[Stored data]
-- pv_equiv track=rewrite | github.com/mylesfabre/stop-eating-animals | hw8pr2.py | markov_model
-- ===== SOURCE A (Python) =====
-- def markov_model(wordList, k):
--     markModel = {}
--     key = ('$',)*k
--     orig_key = ('$',)*k
--     for i in range(len(wordList)):
--         word = wordList[i]
--         if key not in markModel:
--             markModel[key]=[word]
--         else:
--             markModel[key]+=[word]
--         key = key[1:]+(word,)
--         if word[-1] in '.!?':
--             key = orig_key
--     return markModel
-- ===== SOURCE B (Python) =====
-- def markov_model(wordList, k):
--     # Phase 1: split the word stream into sentences at words ending in . ! ?
--     sentences = []
--     current = []
--     for word in wordList:
--         current.append(word)
--         if word and word[-1] in '.!?':
--             sentences.append(current)
--             current = []
--     if current:
--         sentences.append(current)
--     # Phase 2: build the model sentence by sentence, key restarting each time
--     markModel = {}
--     start = ('$',) * k
--     for sentence in sentences:
--         key = start
--         for word in sentence:
--             markModel.setdefault(key, []).append(word)
--             key = key[1:] + (word,)
--     return markModel
-- ===== Notes on version B (the rewrite author's own statement) =====
-- stated objective: alternative
-- what changed: Replaces A's single interleaved loop with in-loop key resets by an explicit two-phase shape: first split the word list into sentences at words ending in '.!?', then build the model per sentence with setdefault, restarting the key at each sentence.
import Mathlib
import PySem

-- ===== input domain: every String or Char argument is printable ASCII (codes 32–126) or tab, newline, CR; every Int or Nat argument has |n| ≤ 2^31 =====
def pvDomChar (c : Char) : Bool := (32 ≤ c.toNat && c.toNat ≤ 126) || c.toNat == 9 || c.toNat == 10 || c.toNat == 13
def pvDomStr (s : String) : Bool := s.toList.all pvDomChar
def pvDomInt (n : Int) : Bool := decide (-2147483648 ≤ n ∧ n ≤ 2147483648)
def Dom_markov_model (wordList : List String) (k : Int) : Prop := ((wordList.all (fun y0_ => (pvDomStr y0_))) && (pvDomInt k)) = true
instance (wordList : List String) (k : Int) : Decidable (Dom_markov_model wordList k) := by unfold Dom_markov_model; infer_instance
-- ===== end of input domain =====

-- B replaces A's interleaved reset-in-loop by an explicit two-phase shape (split into
-- sentences, then build per sentence); equal return value on Pre_ (no empty-string words).

-- ===== PORT A =====

-- word[-1] in '.!?' ; `none` (Python: IndexError on the empty word) is excluded by Pre_
def mmLastIn (w : String) : Bool :=
  match PySem.Str.pyGet? w (-1) with
  | some c => c == '.' || c == '!' || c == '?'
  | none => false

def markov_model (wordList : List String) (k : Int) : List (List String × List String) :=
  let orig_key : List String := List.replicate k.toNat "$"
  let res := (PySem.List.pyRange 0 (wordList.length : Int) 1).foldl
    (fun (st : PySem.Dict (List String) (List String) × List String) i =>
      let word := PySem.List.pyGetD wordList i ""
      let d := if st.1.contains st.2 = false
               then st.1.insert st.2 [word]
               else st.1.insert st.2 (st.1.getD st.2 [] ++ [word])
      let key := st.2.drop 1 ++ [word]
      let key := if mmLastIn word then orig_key else key
      (d, key))
    (PySem.Dict.empty, orig_key)
  res.1.items

-- ===== PORT B =====

-- phase 1: split the word stream into sentences at words ending in '.!?'
def mmSplit (wordList : List String) : List (List String) :=
  let p := wordList.foldl
    (fun (st : List (List String) × List String) word =>
      let cur := st.2 ++ [word]
      if (word != "") && mmLastIn word then (st.1 ++ [cur], ([] : List String))
      else (st.1, cur))
    ([], [])
  if p.2 = [] then p.1 else p.1 ++ [p.2]

-- phase 2, one sentence: markModel.setdefault(key, []).append(word); key = key[1:]+(word,)
def mmBuild (start : List String) (d : PySem.Dict (List String) (List String))
    (sentence : List String) : PySem.Dict (List String) (List String) :=
  (sentence.foldl
    (fun (st : PySem.Dict (List String) (List String) × List String) word =>
      (st.1.modify st.2 [] (· ++ [word]), st.2.drop 1 ++ [word]))
    (d, start)).1

def markov_model_alt (wordList : List String) (k : Int) : List (List String × List String) :=
  let start : List String := List.replicate k.toNat "$"
  ((mmSplit wordList).foldl (mmBuild start) PySem.Dict.empty).items

-- ===== PRECONDITION & SPEC =====
-- Pre_ excludes word lists containing the empty string, on which A raises IndexError (word[-1]).
def Pre_markov_model (wordList : List String) (k : Int) : Prop :=
  ∀ w ∈ wordList, w ≠ ""
instance (wordList : List String) (k : Int) : Decidable (Pre_markov_model wordList k) := by unfold Pre_markov_model; infer_instance

def pvWitness_markov_model : List String × Int := (["the", "cat", "sat."], 2)

def Spec_markov_model (wordList : List String) (k : Int) (out : List (List String × List String)) : Prop := out = markov_model_alt wordList k
instance (wordList : List String) (k : Int) (out : List (List String × List String)) : Decidable (Spec_markov_model wordList k out) := by unfold Spec_markov_model; infer_instance

-- ===== CLAIM (what is proved, stated in full; the proofs are below) =====
def Claim_equal_markov_model : Prop := ∀ (wordList : List String) (k : Int), Dom_markov_model wordList k → Pre_markov_model wordList k → Spec_markov_model wordList k (markov_model wordList k)

-- ===== LEMMAS AND PROOFS =====

-- A's per-word step (dictionary update + key slide / reset)
def mmStepA (start : List String)
    (st : PySem.Dict (List String) (List String) × List String) (word : String) :
    PySem.Dict (List String) (List String) × List String :=
  let d := if st.1.contains st.2 = false
           then st.1.insert st.2 [word]
           else st.1.insert st.2 (st.1.getD st.2 [] ++ [word])
  let key := st.2.drop 1 ++ [word]
  (d, if mmLastIn word then start else key)

-- B's inner (within-sentence) step
def mmStepI (st : PySem.Dict (List String) (List String) × List String) (word : String) :
    PySem.Dict (List String) (List String) × List String :=
  (st.1.modify st.2 [] (· ++ [word]), st.2.drop 1 ++ [word])

-- B's splitter step
def mmSplitStep (st : List (List String) × List String) (word : String) :
    List (List String) × List String :=
  let cur := st.2 ++ [word]
  if (word != "") && mmLastIn word then (st.1 ++ [cur], ([] : List String))
  else (st.1, cur)

def mmFinish (p : List (List String) × List String) : List (List String) :=
  if p.2 = [] then p.1 else p.1 ++ [p.2]

theorem mmBuild_eq (start : List String) (d : PySem.Dict (List String) (List String))
    (s : List String) : mmBuild start d s = (s.foldl mmStepI (d, start)).1 := rfl

theorem mmPush_eq (d : PySem.Dict (List String) (List String)) (key : List String)
    (w : String) :
    (if d.contains key = false then d.insert key [w]
     else d.insert key (d.getD key [] ++ [w])) = d.modify key [] (· ++ [w]) := by
  have hm : d.modify key [] (· ++ [w]) = d.insert key (d.getD key [] ++ [w]) := rfl
  rw [hm]
  by_cases h : d.contains key = false
  · simp [h, PySem.Dict.getD_of_not_contains]
  · simp [h]

-- the splitter's accumulator is append-only
theorem mmSplitStep_acc (ws : List String) (acc : List (List String)) (cur : List String) :
    ws.foldl mmSplitStep (acc, cur)
      = (acc ++ (ws.foldl mmSplitStep ([], cur)).1, (ws.foldl mmSplitStep ([], cur)).2) := by
  induction ws generalizing acc cur with
  | nil => simp
  | cons w ws ih =>
    simp only [List.foldl_cons]
    by_cases h : ((w != "") && mmLastIn w) = true
    · rw [show mmSplitStep (acc, cur) w = (acc ++ [cur ++ [w]], []) by simp [mmSplitStep, h],
        show mmSplitStep ([], cur) w = ([cur ++ [w]], []) by simp [mmSplitStep, h],
        ih (acc ++ [cur ++ [w]]) [], ih [cur ++ [w]] []]
      simp
    · rw [show mmSplitStep (acc, cur) w = (acc, cur ++ [w]) by simp [mmSplitStep, h],
        show mmSplitStep ([], cur) w = ([], cur ++ [w]) by simp [mmSplitStep, h]]
      exact ih acc (cur ++ [w])

-- main invariant: A's fold, started from the state reached by building the pending
-- sentence prefix `cur`, equals B's split-then-build on the remaining words
theorem mmMain (start : List String) (ws : List String) :
    ∀ (cur : List String) (d : PySem.Dict (List String) (List String)),
    (∀ w ∈ ws, w ≠ "") → (∀ w ∈ cur, mmLastIn w = false) →
    (ws.foldl (mmStepA start) (cur.foldl mmStepI (d, start))).1
      = (mmFinish (ws.foldl mmSplitStep ([], cur))).foldl (mmBuild start) d := by
  induction ws with
  | nil =>
    intro cur d _ _
    by_cases hc : cur = []
    · subst hc; simp [mmFinish]
    · simp [mmFinish, hc, mmBuild_eq]
  | cons w ws ih =>
    intro cur d hne hcur
    have hw : w ≠ "" := hne w (List.mem_cons_self ..)
    have hrest : ∀ w' ∈ ws, w' ≠ "" := fun w' h => hne w' (List.mem_cons_of_mem _ h)
    simp only [List.foldl_cons]
    by_cases ht : mmLastIn w = true
    · -- terminal word: sentence cur ++ [w] closes; key resets to start
      have hA : mmStepA start (cur.foldl mmStepI (d, start)) w
          = ((((cur ++ [w]).foldl mmStepI (d, start)).1), start) := by
        simp only [mmStepA, ht, if_true, List.foldl_append, List.foldl_cons, List.foldl_nil,
          mmStepI]
        rw [mmPush_eq]
      have hS : mmSplitStep ([], cur) w = ([cur ++ [w]], []) := by
        simp [mmSplitStep, ht, hw]
      rw [hA, hS,
        show ((((cur ++ [w]).foldl mmStepI (d, start)).1), start)
            = ([] : List String).foldl mmStepI
                ((((cur ++ [w]).foldl mmStepI (d, start)).1), start) from rfl,
        ih [] _ hrest (by simp),
        mmSplitStep_acc ws [cur ++ [w]] []]
      simp only [mmFinish]
      by_cases h2 : (ws.foldl mmSplitStep ([], [])).2 = []
      · simp [h2, mmBuild_eq]
      · simp [h2, mmBuild_eq]
    · -- non-terminal word: it joins the pending sentence prefix
      have hA : mmStepA start (cur.foldl mmStepI (d, start)) w
          = (cur ++ [w]).foldl mmStepI (d, start) := by
        simp only [mmStepA, ht, if_false, List.foldl_append, List.foldl_cons, List.foldl_nil,
          mmStepI, Bool.false_eq_true]
        rw [mmPush_eq]
      have hS : mmSplitStep ([], cur) w = ([], cur ++ [w]) := by
        simp [mmSplitStep, ht]
      rw [hA, hS]
      exact ih (cur ++ [w]) d hrest
        (by intro w' hw'; rcases List.mem_append.1 hw' with h | h
            · exact hcur w' h
            · simp_all)

-- ===== VERDICT (by name: the statement is the Claim_ definition above) =====
theorem markov_model_spec : Claim_equal_markov_model := by
  intro wordList k _ hpre
  unfold Spec_markov_model
  show (List.foldl (fun acc j => mmStepA (List.replicate k.toNat "$") acc
          (PySem.List.pyGetD wordList j ""))
        (PySem.Dict.empty, List.replicate k.toNat "$")
        (PySem.List.pyRange 0 (wordList.length : Int) 1)).1.items
      = (List.foldl (mmBuild (List.replicate k.toNat "$")) PySem.Dict.empty
          (mmFinish (List.foldl mmSplitStep ([], []) wordList))).items
  rw [PySem.List.foldl_pyRange_zero_pyGetD' wordList ""
    (mmStepA (List.replicate k.toNat "$"))
    (PySem.Dict.empty, List.replicate k.toNat "$")]
  have := mmMain (List.replicate k.toNat "$") wordList [] PySem.Dict.empty hpre (by simp)
  simp only [List.foldl_nil] at this
  rw [this]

* _Instructions for the task_
Reproduce exactly the lines above from the line with "def mmStepI (st" to the line with "def mmSplitStep (st", including both, and add nothing.

* _Response to the task_
def mmStepI (st : PySem.Dict (List String) (List String) × List String) (word : String) :
    PySem.Dict (List String) (List String) × List String :=
  (st.1.modify st.2 [] (· ++ [word]), st.2.drop 1 ++ [word])

-- B's splitter step
def mmSplitStep (st : List (List String) × List String) (word : String) :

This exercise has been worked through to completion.